YOUR OBJECTIVE — Only some lines are wanted. Transcribe, exactly, the lines below from the line with "lemma pv_step_parents (rules" up to and including the line with "lemma pv_iter_mem (rules".

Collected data
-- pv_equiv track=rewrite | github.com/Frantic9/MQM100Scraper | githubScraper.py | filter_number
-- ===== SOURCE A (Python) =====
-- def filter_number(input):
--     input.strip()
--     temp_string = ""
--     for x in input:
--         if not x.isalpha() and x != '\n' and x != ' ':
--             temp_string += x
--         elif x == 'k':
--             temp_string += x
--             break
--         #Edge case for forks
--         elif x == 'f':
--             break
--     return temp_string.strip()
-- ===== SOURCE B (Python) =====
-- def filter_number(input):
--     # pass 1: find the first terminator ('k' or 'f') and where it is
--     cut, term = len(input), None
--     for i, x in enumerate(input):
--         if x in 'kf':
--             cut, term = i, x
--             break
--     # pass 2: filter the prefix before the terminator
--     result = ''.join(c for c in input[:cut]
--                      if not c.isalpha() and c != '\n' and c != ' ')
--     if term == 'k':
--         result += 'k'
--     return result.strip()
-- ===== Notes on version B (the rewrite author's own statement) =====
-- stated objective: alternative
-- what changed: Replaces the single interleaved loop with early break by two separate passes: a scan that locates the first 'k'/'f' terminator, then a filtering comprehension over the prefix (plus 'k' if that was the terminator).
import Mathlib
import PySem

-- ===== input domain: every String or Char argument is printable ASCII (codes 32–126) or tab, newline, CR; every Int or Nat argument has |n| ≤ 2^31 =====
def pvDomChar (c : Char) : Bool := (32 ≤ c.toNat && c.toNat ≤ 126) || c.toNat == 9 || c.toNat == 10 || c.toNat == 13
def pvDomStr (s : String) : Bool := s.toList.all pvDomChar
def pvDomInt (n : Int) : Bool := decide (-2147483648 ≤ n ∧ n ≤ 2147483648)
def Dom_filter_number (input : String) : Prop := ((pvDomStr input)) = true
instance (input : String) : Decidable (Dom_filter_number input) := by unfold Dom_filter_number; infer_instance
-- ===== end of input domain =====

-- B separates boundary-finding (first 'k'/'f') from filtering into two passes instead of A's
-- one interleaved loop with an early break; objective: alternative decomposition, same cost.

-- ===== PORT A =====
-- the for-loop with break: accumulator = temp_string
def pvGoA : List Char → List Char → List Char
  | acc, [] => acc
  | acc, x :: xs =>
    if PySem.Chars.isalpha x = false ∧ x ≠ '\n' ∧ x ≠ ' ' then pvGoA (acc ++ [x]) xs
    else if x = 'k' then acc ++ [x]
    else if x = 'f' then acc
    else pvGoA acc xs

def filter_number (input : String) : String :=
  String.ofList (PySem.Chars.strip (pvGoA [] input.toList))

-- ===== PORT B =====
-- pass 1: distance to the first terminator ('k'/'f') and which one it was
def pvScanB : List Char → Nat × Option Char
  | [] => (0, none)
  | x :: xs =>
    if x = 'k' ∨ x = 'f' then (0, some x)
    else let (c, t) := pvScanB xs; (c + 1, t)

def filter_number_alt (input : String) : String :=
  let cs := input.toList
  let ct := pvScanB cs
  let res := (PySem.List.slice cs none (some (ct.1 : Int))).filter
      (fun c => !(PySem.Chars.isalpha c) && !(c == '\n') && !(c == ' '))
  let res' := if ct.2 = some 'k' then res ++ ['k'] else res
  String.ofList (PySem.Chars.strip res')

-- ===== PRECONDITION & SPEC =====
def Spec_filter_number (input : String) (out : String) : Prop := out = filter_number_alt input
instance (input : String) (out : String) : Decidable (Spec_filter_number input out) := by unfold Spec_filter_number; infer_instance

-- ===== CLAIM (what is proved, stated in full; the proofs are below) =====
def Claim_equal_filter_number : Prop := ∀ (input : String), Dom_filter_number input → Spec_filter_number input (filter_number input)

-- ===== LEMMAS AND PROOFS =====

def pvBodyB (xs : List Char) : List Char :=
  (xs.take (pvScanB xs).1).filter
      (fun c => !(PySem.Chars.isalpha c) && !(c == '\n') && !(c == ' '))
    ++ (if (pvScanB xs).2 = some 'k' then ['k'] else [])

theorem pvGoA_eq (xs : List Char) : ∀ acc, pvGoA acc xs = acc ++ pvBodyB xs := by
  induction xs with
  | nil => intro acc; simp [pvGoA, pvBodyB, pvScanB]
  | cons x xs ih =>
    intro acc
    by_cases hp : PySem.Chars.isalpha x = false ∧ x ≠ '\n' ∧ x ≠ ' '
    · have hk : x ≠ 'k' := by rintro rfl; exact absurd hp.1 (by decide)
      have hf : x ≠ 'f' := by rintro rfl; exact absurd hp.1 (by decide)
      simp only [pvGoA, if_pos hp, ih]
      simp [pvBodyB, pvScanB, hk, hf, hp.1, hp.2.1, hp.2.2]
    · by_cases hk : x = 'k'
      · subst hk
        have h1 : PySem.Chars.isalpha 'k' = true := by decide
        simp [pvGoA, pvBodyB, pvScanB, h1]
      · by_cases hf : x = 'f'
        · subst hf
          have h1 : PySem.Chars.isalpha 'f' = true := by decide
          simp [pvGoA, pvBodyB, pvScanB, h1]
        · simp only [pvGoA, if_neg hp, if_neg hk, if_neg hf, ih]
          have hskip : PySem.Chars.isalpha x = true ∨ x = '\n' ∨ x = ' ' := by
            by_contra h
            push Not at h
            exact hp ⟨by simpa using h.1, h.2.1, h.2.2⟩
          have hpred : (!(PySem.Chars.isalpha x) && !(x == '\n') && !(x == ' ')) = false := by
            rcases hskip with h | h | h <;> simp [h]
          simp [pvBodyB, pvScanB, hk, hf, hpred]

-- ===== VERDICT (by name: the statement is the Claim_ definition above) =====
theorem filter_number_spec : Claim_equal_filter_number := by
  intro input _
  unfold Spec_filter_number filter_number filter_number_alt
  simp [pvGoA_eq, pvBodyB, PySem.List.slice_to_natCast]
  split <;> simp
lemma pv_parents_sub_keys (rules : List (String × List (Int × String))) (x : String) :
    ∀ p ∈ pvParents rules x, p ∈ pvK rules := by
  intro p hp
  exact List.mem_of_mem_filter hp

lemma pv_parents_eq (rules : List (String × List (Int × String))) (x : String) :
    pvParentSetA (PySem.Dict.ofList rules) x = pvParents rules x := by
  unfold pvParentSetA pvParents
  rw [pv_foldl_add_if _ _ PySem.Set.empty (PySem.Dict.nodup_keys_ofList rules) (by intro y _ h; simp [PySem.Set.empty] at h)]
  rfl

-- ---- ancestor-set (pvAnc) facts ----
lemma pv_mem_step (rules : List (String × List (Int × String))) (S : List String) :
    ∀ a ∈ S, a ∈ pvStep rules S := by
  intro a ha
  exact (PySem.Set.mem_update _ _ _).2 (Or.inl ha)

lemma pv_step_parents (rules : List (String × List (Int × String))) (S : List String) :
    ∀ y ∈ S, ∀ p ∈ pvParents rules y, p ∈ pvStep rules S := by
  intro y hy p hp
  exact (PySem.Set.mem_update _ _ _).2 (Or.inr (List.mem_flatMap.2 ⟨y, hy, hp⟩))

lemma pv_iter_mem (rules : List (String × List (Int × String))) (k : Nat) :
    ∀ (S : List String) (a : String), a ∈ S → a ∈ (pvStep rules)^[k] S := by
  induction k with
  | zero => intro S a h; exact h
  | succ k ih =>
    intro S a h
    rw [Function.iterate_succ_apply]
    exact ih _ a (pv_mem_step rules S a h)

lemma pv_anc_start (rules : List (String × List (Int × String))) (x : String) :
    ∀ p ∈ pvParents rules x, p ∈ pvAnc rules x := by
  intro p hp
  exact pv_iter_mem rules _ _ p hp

WRITTEN ANSWER —
lemma pv_step_parents (rules : List (String × List (Int × String))) (S : List String) :
    ∀ y ∈ S, ∀ p ∈ pvParents rules y, p ∈ pvStep rules S := by
  intro y hy p hp
  exact (PySem.Set.mem_update _ _ _).2 (Or.inr (List.mem_flatMap.2 ⟨y, hy, hp⟩))

lemma pv_iter_mem (rules : List (String × List (Int × String))) (k : Nat) :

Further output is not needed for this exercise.